■ The data

-- pv_equiv track=rewrite | github.com/Ye99/MyAgentSkills | folder-poi-itinerary-rename/scripts/rename_folder_with_poi_itinerary.py | _extract_string_values
-- ===== SOURCE A (Python) =====
-- from typing import Any
--
-- def _extract_string_values(payload: dict[str, Any], keys: list[str]) -> list[str]:
--     values: list[str] = []
--     for key in keys:
--         value = payload.get(key)
--         if isinstance(value, str):
--             stripped = value.strip()
--             if stripped:
--                 values.append(stripped)
--             continue
--         if isinstance(value, list):
--             for entry in value:
--                 if isinstance(entry, str) and entry.strip():
--                     values.append(entry.strip())
--     return values
-- ===== SOURCE B (Python) =====
-- def _extract_string_values(payload, keys):
--     # Preprocess the payload ONCE into an index of already-cleaned string lists,
--     # then the answer is just the concatenation of the lookups for the keys.
--     cleaned = {}
--     for k, v in payload.items():
--         if isinstance(v, str):
--             s = v.strip()
--             cleaned[k] = [s] if s else []
--         elif isinstance(v, list):
--             cleaned[k] = [e.strip() for e in v if isinstance(e, str) and e.strip()]
--     out = []
--     for k in keys:
--         out += cleaned.get(k, [])
--     return out
-- ===== Notes on version B (the rewrite author's own statement) =====
-- stated objective: alternative
-- what changed: Instead of dispatching on each key's value inside the key loop, B preprocesses the whole payload once into an index mapping each key to its already-stripped non-empty strings, so the key loop becomes a plain concatenation of index lookups; strip/filter work is done once per payload entry rather than once per requested key.
import Mathlib
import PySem

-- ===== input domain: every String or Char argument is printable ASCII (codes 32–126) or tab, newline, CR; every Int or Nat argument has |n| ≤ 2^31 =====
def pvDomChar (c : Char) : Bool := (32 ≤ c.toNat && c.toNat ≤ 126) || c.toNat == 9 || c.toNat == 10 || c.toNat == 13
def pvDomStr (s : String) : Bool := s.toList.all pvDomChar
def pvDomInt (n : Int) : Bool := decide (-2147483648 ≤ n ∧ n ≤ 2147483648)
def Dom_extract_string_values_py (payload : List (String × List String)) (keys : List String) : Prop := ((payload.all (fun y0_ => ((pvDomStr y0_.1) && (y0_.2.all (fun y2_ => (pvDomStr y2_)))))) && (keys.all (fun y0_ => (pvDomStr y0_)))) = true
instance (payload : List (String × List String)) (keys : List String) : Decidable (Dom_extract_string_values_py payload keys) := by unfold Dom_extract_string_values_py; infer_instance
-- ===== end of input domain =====

-- B preprocesses the payload once into a cleaned index (stripped non-empty strings per key),
-- then concatenates index lookups for the keys, instead of A's per-key dispatch with nested
-- append loops (objective: alternative). In this model all dict values are lists of strings,
-- so the Python isinstance-str branches have no counterpart.

-- ===== PORT A =====
def extract_string_values_py (payload : List (String × List String)) (keys : List String) : List String :=
  keys.foldl (fun values key =>
    match payload.find? (fun p => p.1 == key) with
    | none => values
    | some (_, value) =>
        value.foldl (fun vs entry =>
          if PySem.Str.strip entry ≠ "" then vs ++ [PySem.Str.strip entry] else vs) values) []

-- ===== PORT B =====
-- cleaned[k] = [e.strip() for e in v if e.strip()]  (filter on the entry, then strip it)
def extract_string_values_py_alt (payload : List (String × List String)) (keys : List String) : List String :=
  let cleaned : PySem.Dict String (List String) :=
    payload.foldl (fun d kv =>
      d.insert kv.1 ((kv.2.filter (fun e => PySem.Str.strip e ≠ "")).map PySem.Str.strip))
      PySem.Dict.empty
  keys.foldl (fun out k => out ++ cleaned.getD k []) []

-- ===== PRECONDITION & SPEC =====
-- Pre_ excludes association lists with duplicate keys: a Python dict cannot contain them, so on
-- such model-only inputs A's first-match lookup vs B's overwriting index build is accidental.
def Pre_extract_string_values_py (payload : List (String × List String)) (keys : List String) : Prop :=
  (payload.map Prod.fst).Nodup
instance (payload : List (String × List String)) (keys : List String) : Decidable (Pre_extract_string_values_py payload keys) := by unfold Pre_extract_string_values_py; infer_instance

def pvWitness_extract_string_values_py : (List (String × List String)) × List String :=
  ([("a", ["  x ", " "]), ("b", ["y"])], ["b", "a", "c"])

def Spec_extract_string_values_py (payload : List (String × List String)) (keys : List String) (out : List String) : Prop := out = extract_string_values_py_alt payload keys
instance (payload : List (String × List String)) (keys : List String) (out : List String) : Decidable (Spec_extract_string_values_py payload keys out) := by unfold Spec_extract_string_values_py; infer_instance

-- ===== CLAIM (what is proved, stated in full; the proofs are below) =====
def Claim_equal_extract_string_values_py : Prop := ∀ (payload : List (String × List String)) (keys : List String), Dom_extract_string_values_py payload keys → Pre_extract_string_values_py payload keys → Spec_extract_string_values_py payload keys (extract_string_values_py payload keys)

-- ===== LEMMAS AND PROOFS =====

-- cleaning of one list of entries
def pvClean (v : List String) : List String :=
  (v.filter (fun e => PySem.Str.strip e ≠ "")).map PySem.Str.strip

-- A's inner loop = accumulator ++ cleaned list
theorem inner_loop_eq (v : List String) (acc : List String) :
    v.foldl (fun vs entry =>
      if PySem.Str.strip entry ≠ "" then vs ++ [PySem.Str.strip entry] else vs) acc
    = acc ++ pvClean v := by
  induction v generalizing acc with
  | nil => simp [pvClean]
  | cons e t ih =>
    rw [List.foldl_cons, ih]
    by_cases h : PySem.Str.strip e = "" <;> simp [pvClean, h]

-- first-match lookup in a literal dict of mapped items
theorem get?_mk_map (t : List (String × List String)) (k : String) :
    (PySem.Dict.mk (t.map (fun kv => (kv.1, pvClean kv.2)))).get? k
    = (t.find? (fun p => p.1 == k)).map (fun kv => pvClean kv.2) := by
  induction t with
  | nil => simp [PySem.Dict.get?]
  | cons p r ih =>
    simp only [List.map_cons, List.find?]
    rw [PySem.Dict.get?_mk_cons]
    by_cases h : (p.1 == k) = true
    · simp [h]
    · simp only [h] at *; simp [ih]

-- B's index built over a duplicate-free payload answers by first match
theorem cleaned_getD_eq (payload : List (String × List String)) (k : String)
    (hnd : (payload.map Prod.fst).Nodup) :
    (payload.foldl (fun d kv => d.insert kv.1 (pvClean kv.2)) PySem.Dict.empty).getD k []
    = match payload.find? (fun p => p.1 == k) with
      | none => []
      | some (_, v) => pvClean v := by
  have hitems := PySem.Dict.items_foldl_insert_fresh payload Prod.fst (fun kv => pvClean kv.2)
      PySem.Dict.empty (by intro a _; simp) hnd
  have hd : (payload.foldl (fun d kv => d.insert kv.1 (pvClean kv.2)) PySem.Dict.empty)
      = PySem.Dict.mk (payload.map (fun kv => (kv.1, pvClean kv.2))) := by
    apply PySem.Dict.ext
    simpa using hitems
  rw [hd, PySem.Dict.getD_eq_get?_getD, get?_mk_map]
  cases h : payload.find? (fun p => p.1 == k) <;> simp

-- A's outer loop = accumulator ++ B's result (both expressed over the first-match lookup)
theorem outer_loop_eq (payload : List (String × List String)) (keys : List String)
    (acc : List String) (hnd : (payload.map Prod.fst).Nodup) :
    keys.foldl (fun values key =>
      match payload.find? (fun p => p.1 == key) with
      | none => values
      | some (_, value) =>
          value.foldl (fun vs entry =>
            if PySem.Str.strip entry ≠ "" then vs ++ [PySem.Str.strip entry] else vs) values) acc
    = acc ++ keys.foldl (fun out k =>
        out ++ (payload.foldl (fun d kv => d.insert kv.1 (pvClean kv.2)) PySem.Dict.empty).getD k []) [] := by
  induction keys generalizing acc with
  | nil => simp
  | cons k t ih =>
    rw [List.foldl_cons, List.foldl_cons]
    have hstep : (t.foldl (fun out k =>
        out ++ (payload.foldl (fun d kv => d.insert kv.1 (pvClean kv.2)) PySem.Dict.empty).getD k [])
        ([] ++ (payload.foldl (fun d kv => d.insert kv.1 (pvClean kv.2)) PySem.Dict.empty).getD k []))
        = (payload.foldl (fun d kv => d.insert kv.1 (pvClean kv.2)) PySem.Dict.empty).getD k []
          ++ t.foldl (fun out k =>
            out ++ (payload.foldl (fun d kv => d.insert kv.1 (pvClean kv.2)) PySem.Dict.empty).getD k []) [] := by
      simpa using (PySem.foldl_append_eq_flatMap t
        (fun k => (payload.foldl (fun d kv => d.insert kv.1 (pvClean kv.2)) PySem.Dict.empty).getD k []))
    rw [cleaned_getD_eq payload k hnd] at hstep ⊢
    cases h : payload.find? (fun p => p.1 == k) with
    | none => simp only [h] at hstep ⊢; rw [ih acc, hstep]; simp
    | some pr =>
      obtain ⟨a, b⟩ := pr
      simp only [h] at hstep ⊢
      rw [inner_loop_eq, ih (acc ++ pvClean b), hstep, List.append_assoc]

-- ===== VERDICT (by name: the statement is the Claim_ definition above) =====
theorem extract_string_values_py_spec : Claim_equal_extract_string_values_py := by
  intro payload keys _ hpre
  unfold Spec_extract_string_values_py extract_string_values_py extract_string_values_py_alt
  simpa [pvClean] using outer_loop_eq payload keys [] hpre
-- pv_equiv track=rewrite | github.com/jobo3208/nvim-mysql | rplugin/python3/nvim_mysql/util.py | get_queries_in_range
-- ===== SOURCE A (Python) =====
-- import itertools
--
-- def get_queries_in_range(buffer, start_row, end_row):
--     r"""Return a list of queries in the given range.
--
--     The list will include queries that are partially in the range.
--
--     >>> buf = ['', 'select count(*) from blah;', '', 'update bloo', 'set a = 1;', '', '']
--     >>> get_queries_in_range(buf, 0, 0)
--     []
--     >>> get_queries_in_range(buf, 1, 1)
--     ['select count(*) from blah;']
--     >>> get_queries_in_range(buf, 0, 2)
--     ['select count(*) from blah;']
--     >>> get_queries_in_range(buf, 0, 3)
--     ['select count(*) from blah;', 'update bloo\nset a = 1;']
--     >>> get_queries_in_range(buf, 1, 4)
--     ['select count(*) from blah;', 'update bloo\nset a = 1;']
--     >>> get_queries_in_range(buf, 4, 6)
--     ['update bloo\nset a = 1;']
--     >>> get_queries_in_range(buf, 5, 6)
--     []
--     """
--     if buffer[start_row].strip():
--         before = list(reversed(list(itertools.takewhile(bool, reversed(buffer[:start_row])))))
--     else:
--         before = []
--     if buffer[end_row].strip():
--         after = list(itertools.takewhile(bool, buffer[end_row:]))
--     else:
--         after = []
--
--     queries = []
--     query = ''
--     for line in before + buffer[start_row:end_row] + after:
--         if line.strip():
--             if query:
--                 query += '\n'
--             query += line
--         elif query:
--             queries.append(query)
--             query = ''
--     if query:
--         queries.append(query)
--
--     return queries
-- ===== SOURCE B (Python) =====
-- def get_queries_in_range(buffer, start_row, end_row):
--     """Return a list of queries in the given range (index/cut-point formulation)."""
--     n = len(buffer)
--     s = start_row + n if start_row < 0 else start_row
--     e = end_row + n if end_row < 0 else end_row
--     lo = s
--     if buffer[s].strip():
--         while lo > 0 and buffer[lo - 1]:
--             lo -= 1
--     hi = e
--     if buffer[e].strip():
--         while hi < n and buffer[hi]:
--             hi += 1
--     lines = buffer[lo:s] + buffer[s:e] + buffer[e:hi]
--     blanks = [i for i, l in enumerate(lines) if not l.strip()]
--     cuts = [-1] + blanks + [len(lines)]
--     return ['\n'.join(lines[a + 1:b]) for a, b in zip(cuts, cuts[1:]) if a + 1 < b]
-- ===== Notes on version B (the rewrite author's own statement) =====
-- stated objective: alternative
-- what changed: The takewhile/reversed range extension is replaced by integer index scans computing cut positions lo/hi into the buffer, and the accumulate-and-flush loop is replaced by computing the blank-line positions once and slicing the lines between consecutive cut points, joining each slice with '\n'.
import Mathlib
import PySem

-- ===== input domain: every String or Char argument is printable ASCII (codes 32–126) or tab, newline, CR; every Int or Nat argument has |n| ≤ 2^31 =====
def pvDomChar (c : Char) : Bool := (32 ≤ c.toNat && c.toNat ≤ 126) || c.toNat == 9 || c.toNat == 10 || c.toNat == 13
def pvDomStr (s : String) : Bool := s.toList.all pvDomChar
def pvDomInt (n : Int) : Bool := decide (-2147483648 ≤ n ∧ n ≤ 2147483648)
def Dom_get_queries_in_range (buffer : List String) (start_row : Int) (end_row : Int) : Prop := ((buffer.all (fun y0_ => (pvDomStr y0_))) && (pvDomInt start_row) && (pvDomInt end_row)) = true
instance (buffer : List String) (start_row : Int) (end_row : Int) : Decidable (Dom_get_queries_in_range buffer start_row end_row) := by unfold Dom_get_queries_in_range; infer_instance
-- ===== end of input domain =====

■ What you need to do
Using the entries above, extract exactly the span from the line with "in the range." to the line with "before = []", both lines included; leave out everything else.

■ Reply to the task
--     The list will include queries that are partially in the range.
--
--     >>> buf = ['', 'select count(*) from blah;', '', 'update bloo', 'set a = 1;', '', '']
--     >>> get_queries_in_range(buf, 0, 0)
--     []
--     >>> get_queries_in_range(buf, 1, 1)
--     ['select count(*) from blah;']
--     >>> get_queries_in_range(buf, 0, 2)
--     ['select count(*) from blah;']
--     >>> get_queries_in_range(buf, 0, 3)
--     ['select count(*) from blah;', 'update bloo\nset a = 1;']
--     >>> get_queries_in_range(buf, 1, 4)
--     ['select count(*) from blah;', 'update bloo\nset a = 1;']
--     >>> get_queries_in_range(buf, 4, 6)
--     ['update bloo\nset a = 1;']
--     >>> get_queries_in_range(buf, 5, 6)
--     []
--     """
--     if buffer[start_row].strip():
--         before = list(reversed(list(itertools.takewhile(bool, reversed(buffer[:start_row])))))
--     else:
--         before = []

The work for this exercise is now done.